Google ‘feeling frumpy’ and you’ll be met with endless advice on how to feel fabulous. The most common way to fix this problem - apparently - is to stop wearing baggy clothes. Well. What if the baggy look makes you feel great? What if the thought of showing yer bits has caused this frump-a-dump in the first place? Whilst the media is somewhat kinder to women these days, it’s been a long time coming and we still have a long, long way to go. It’s lovely to finally hear that anyone can be beautiful in a bikini, but it’s also incredibly difficult to heal the deep wounds so many women have from growing up in an unforgiving environment. Celebrities were celebrated further for dropping weight and lost admirers if they gained it. Front covers of magazines circled cellulite, zoomed in on wrinkles and sagging skin, made fun of “unwanted” love handles and muffin tops. The body confidence movement might be on the rise but we are scarred. I find myself feeling elated at how “real” we can now be with one another, finally speaking out about baby loss and parenting struggles and menopause and yet, in the exact same breath, I’m hating how my clothes hang on my body.


Nostalgia plays a part in this pain too. I’ve always felt very youthful. My spirit is often light and I’m a pretty bouncy soul. I remember how I felt wearing my hair a certain way or how awesome I felt in that dress. These days, I dress up less, and when the chance arises, I try to recreate what once worked. If it ain’t broke…Only, maybe it is broke. I have dresses that still fit - as in the zip goes up and the fabric shows no signs of ripping when I squat (anyone else do this too?!) - but for whatever reason, the dress just isn’t the same on me anymore. I’m still me, and yet, I’m different.


Part of me wants to just take the day off tomorrow and go shopping. Buy a few new essentials to brighten up my wardrobe, freshen up my aura. In truth, I’m putting it off because I’m scared. I don’t know where to go anymore. There are certain brands I judge - unfairly - and associate with middle age or being beige, but are they more suited to who I am?
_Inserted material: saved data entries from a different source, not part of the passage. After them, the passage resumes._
-- pv_equiv track=rewrite | github.com/kit-cis-lab/slack-attendance-report | lambda/attendance.py | create_ranking_text
-- ===== SOURCE A (Python) =====
-- def create_ranking_text(attd_cnt: dict) -> str:
--     """出勤数ランキングのテキストを作成する関数"""
--     sort_attd_cnt = sorted(attd_cnt.items(), key=lambda x: x[1], reverse=True)
--
--     text = ""
--     rank = 0
--     prev = float("inf")
--     for user_name, cnt in sort_attd_cnt:
--         if cnt < prev:
--             rank += 1
--             prev = cnt
--
--         text += f"{rank}位\t{user_name}\t{cnt}回\n"
--
--     return text
-- ===== SOURCE B (Python) =====
-- def create_ranking_text(attd_cnt: dict) -> str:
--     """出勤数ランキングのテキストを作成する関数 (group-then-render decomposition)"""
--     ordered = sorted(attd_cnt.items(), key=lambda x: x[1], reverse=True)
--     # split the sorted sequence into maximal runs of equal count
--     groups = []
--     i = 0
--     while i < len(ordered):
--         j = i
--         while j < len(ordered) and ordered[j][1] == ordered[i][1]:
--             j += 1
--         groups.append(ordered[i:j])
--         i = j
--     # the dense rank of every member of a group is the group's 1-based index
--     lines = []
--     for rank, group in enumerate(groups, start=1):
--         for user_name, cnt in group:
--             lines.append(f"{rank}位\t{user_name}\t{cnt}回\n")
--     return "".join(lines)
-- ===== Notes on version B (the rewrite author's own statement) =====
-- stated objective: alternative
-- what changed: A computes dense ranks in one accumulator pass over the sorted list with a float('inf') sentinel; B first splits the sorted list into maximal runs of equal count and then renders each run with its 1-based group index as the rank.
import Mathlib
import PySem

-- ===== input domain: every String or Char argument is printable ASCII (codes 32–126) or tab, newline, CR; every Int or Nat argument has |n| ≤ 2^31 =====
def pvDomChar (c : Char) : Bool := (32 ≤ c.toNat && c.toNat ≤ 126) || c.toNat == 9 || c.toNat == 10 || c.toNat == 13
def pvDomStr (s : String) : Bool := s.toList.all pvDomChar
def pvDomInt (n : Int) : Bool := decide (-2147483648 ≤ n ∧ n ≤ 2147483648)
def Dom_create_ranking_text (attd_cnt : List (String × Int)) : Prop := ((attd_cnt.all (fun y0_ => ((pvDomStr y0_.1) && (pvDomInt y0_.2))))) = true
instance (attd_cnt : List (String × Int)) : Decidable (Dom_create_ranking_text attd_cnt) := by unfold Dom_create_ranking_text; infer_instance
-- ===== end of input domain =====

-- B replaces A's single accumulator pass (dense rank + float('inf') sentinel) by grouping the
-- sorted list into runs of equal count and rendering each run with its 1-based index as rank.

-- ===== PORT A =====
-- prev = float("inf") is only a sentinel: prev is +inf or an int from the list, so Option Int
-- (none = +inf, which every int is < ) models the comparison exactly.
def pvStepA (st : String × Int × Option Int) (uc : String × Int) : String × Int × Option Int :=
  let text := st.1
  let rank := st.2.1
  let prev := st.2.2
  let rp :=
    if (match prev with | none => true | some p => decide (uc.2 < p)) = true
    then (rank + 1, some uc.2) else (rank, prev)
  (text ++ PySem.Int.toStr rp.1 ++ "位\t" ++ uc.1 ++ "\t" ++ PySem.Int.toStr uc.2 ++ "回\n",
   rp.1, rp.2)

def create_ranking_text (attd_cnt : List (String × Int)) : String :=
  let sort_attd_cnt := PySem.List.sorted attd_cnt (fun x => x.2) true
  (sort_attd_cnt.foldl pvStepA ("", 0, none)).1

-- ===== PORT B =====
-- a line of the report
def pvFmt (rank : Int) (uc : String × Int) : String :=
  PySem.Int.toStr rank ++ "位\t" ++ uc.1 ++ "\t" ++ PySem.Int.toStr uc.2 ++ "回\n"

-- split into maximal runs of equal count (Source B's inner while-scan = takeWhile/dropWhile)
def pvGroupBy : List (String × Int) → List (List (String × Int))
  | [] => []
  | x :: xs =>
      (x :: xs.takeWhile (fun y => y.2 == x.2)) :: pvGroupBy (xs.dropWhile (fun y => y.2 == x.2))
termination_by l => l.length
decreasing_by
  simp only [List.length_cons]
  exact Nat.lt_succ_of_le (List.length_dropWhile_le _ _)

-- render the groups, rank = 1-based group index (Source B's enumerate(start=1))
def pvRenderGroups (rank : Int) : List (List (String × Int)) → String
  | [] => ""
  | g :: gs => String.join (g.map (pvFmt rank)) ++ pvRenderGroups (rank + 1) gs

def create_ranking_text_alt (attd_cnt : List (String × Int)) : String :=
  let ordered := PySem.List.sorted attd_cnt (fun x => x.2) true
  pvRenderGroups 1 (pvGroupBy ordered)

-- ===== PRECONDITION & SPEC =====
def Spec_create_ranking_text (attd_cnt : List (String × Int)) (out : String) : Prop := out = create_ranking_text_alt attd_cnt
instance (attd_cnt : List (String × Int)) (out : String) : Decidable (Spec_create_ranking_text attd_cnt out) := by unfold Spec_create_ranking_text; infer_instance

-- ===== CLAIM (what is proved, stated in full; the proofs are below) =====
def Claim_equal_create_ranking_text : Prop := ∀ (attd_cnt : List (String × Int)), Dom_create_ranking_text attd_cnt → Spec_create_ranking_text attd_cnt (create_ranking_text attd_cnt)

-- ===== LEMMAS AND PROOFS =====

theorem pvFoldl_append (l : List String) :
    ∀ s : String, l.foldl (fun r t => r ++ t) s = s ++ l.foldl (fun r t => r ++ t) "" := by
  induction l with
  | nil => intro s; simp
  | cons a l ih =>
    intro s
    rw [List.foldl_cons, List.foldl_cons, ih (s ++ a), ih ("" ++ a)]
    simp [String.append_assoc]

theorem pvJoin_cons (a : String) (l : List String) :
    String.join (a :: l) = a ++ String.join l := by
  simp only [String.join, List.foldl_cons]
  rw [pvFoldl_append]
  simp

-- A's loop on a descending list, starting just after a line of count p was emitted at rank r:
-- it emits the rest of the p-run at rank r, then renders the remaining groups from rank r+1.
theorem pvLoopA_eq (l : List (String × Int)) :
    ∀ (text : String) (r p : Int),
      l.Pairwise (fun a b => b.2 ≤ a.2) →
      (∀ y ∈ l, y.2 ≤ p) →
      (l.foldl pvStepA (text, r, some p)).1 =
        text ++ String.join ((l.takeWhile (fun y => y.2 == p)).map (pvFmt r)) ++
          pvRenderGroups (r + 1) (pvGroupBy (l.dropWhile (fun y => y.2 == p))) := by
  induction l with
  | nil =>
    intro text r p _ _
    simp only [List.foldl_nil, List.takeWhile_nil, List.dropWhile_nil, List.map_nil]
    rw [pvGroupBy]
    simp [pvRenderGroups, String.join]
  | cons x xs ih =>
    intro text r p hsort hle
    have hxle : x.2 ≤ p := hle x (List.mem_cons_self ..)
    have hsx : xs.Pairwise (fun a b => b.2 ≤ a.2) := (List.pairwise_cons.mp hsort).2
    have hxs : ∀ y ∈ xs, y.2 ≤ x.2 := (List.pairwise_cons.mp hsort).1
    by_cases heq : x.2 = p
    · -- same count: rank unchanged, line joins the current run
      have hnotlt : ¬ x.2 < p := by omega
      have hstep : pvStepA (text, r, some p) x = (text ++ pvFmt r x, r, some p) := by
        simp [pvStepA, pvFmt, hnotlt, String.append_assoc]
      rw [List.foldl_cons, hstep, ih _ r p hsx (fun y hy => (hxs y hy).trans hxle)]
      rw [List.takeWhile_cons, List.dropWhile_cons]
      simp only [heq, beq_self_eq_true, if_pos, List.map_cons, pvJoin_cons]
      simp [String.append_assoc]
    · -- strictly smaller count: a new group starts at rank r+1
      have hlt : x.2 < p := lt_of_le_of_ne hxle heq
      have hstep : pvStepA (text, r, some p) x = (text ++ pvFmt (r + 1) x, r + 1, some x.2) := by
        simp [pvStepA, pvFmt, hlt, String.append_assoc]
      rw [List.foldl_cons, hstep, ih _ (r + 1) x.2 hsx hxs]
      rw [List.takeWhile_cons, List.dropWhile_cons]
      have hbe : (x.2 == p) = false := by simp [heq]
      rw [hbe]
      simp only [Bool.false_eq_true, if_false]
      rw [pvGroupBy]
      simp only [pvRenderGroups, List.map_cons, pvJoin_cons]
      simp [String.join, String.append_assoc]

theorem create_ranking_text_spec : Claim_equal_create_ranking_text := by
  intro attd_cnt _
  unfold Spec_create_ranking_text
  show (List.foldl pvStepA ("", 0, none) (PySem.List.sorted attd_cnt (fun x => x.2) true)).1
      = pvRenderGroups 1 (pvGroupBy (PySem.List.sorted attd_cnt (fun x => x.2) true))
  have hsort : (PySem.List.sorted attd_cnt (fun x : String × Int => x.2) true).Pairwise
      (fun a b => b.2 ≤ a.2) := PySem.List.sorted_pairwise_rev attd_cnt (fun x => x.2)
  generalize PySem.List.sorted attd_cnt (fun x => x.2) true = l at hsort ⊢
  cases l with
  | nil => rw [pvGroupBy]; rfl
  | cons x xs =>
    have hsx : xs.Pairwise (fun a b => b.2 ≤ a.2) := (List.pairwise_cons.mp hsort).2
    have hxs : ∀ y ∈ xs, y.2 ≤ x.2 := (List.pairwise_cons.mp hsort).1
    have hstep : pvStepA ("", 0, none) x = ("" ++ pvFmt 1 x, 1, some x.2) := by
      simp [pvStepA, pvFmt, String.append_assoc]
    rw [List.foldl_cons, hstep, pvLoopA_eq xs _ 1 x.2 hsx hxs]
    rw [pvGroupBy]
    simp only [pvRenderGroups, List.map_cons, pvJoin_cons]
    simp only [String.append_assoc]
    simp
If I head into the shops I used to pass time in browsing, am I trying too hard to hang onto my youth?


These worries sound superficial. There are bigger fish to fry, always. But how we feel, or how society has perhaps played a part in making us feel, impacts our mental health and sense of worth. This can escalate and lead to bigger problems. And I’m not alone. I was lucky enough to catch a friend for a quick coffee this morning and within moments of chit-chat, she offloaded her own woes, which sounded scarily familiar to mine. Being young generally brings less responsibility, therefore more time to invest in style and building confidence. Plus, the young are expected to fail, to make mistakes, to get up having learnt a lesson. By the time we reach our forties, surely we should know ourselves inside out. To hell with what people think! Here I am! Here I be! Honestly, I used to believe that forty-somethings were like that…until I became one. We’re all doing our best, doing the work to undo those toxic thoughts about weight loss, belly fat, bingo wings, wrinkles, greys, and yet, they find a way to creep in, to haunt us.


There’s no right way to stop feeling wrong in your own skin. Some recommend to show a bit of cleavage. Others love a turtle neck. The beauty of this is how we’re all beautifully unique. I guess we just need to keep up the pep talks, to each other and to ourselves. To look in the mirror and learn how to love. If anyone knows the secret, please share. I give great hugs.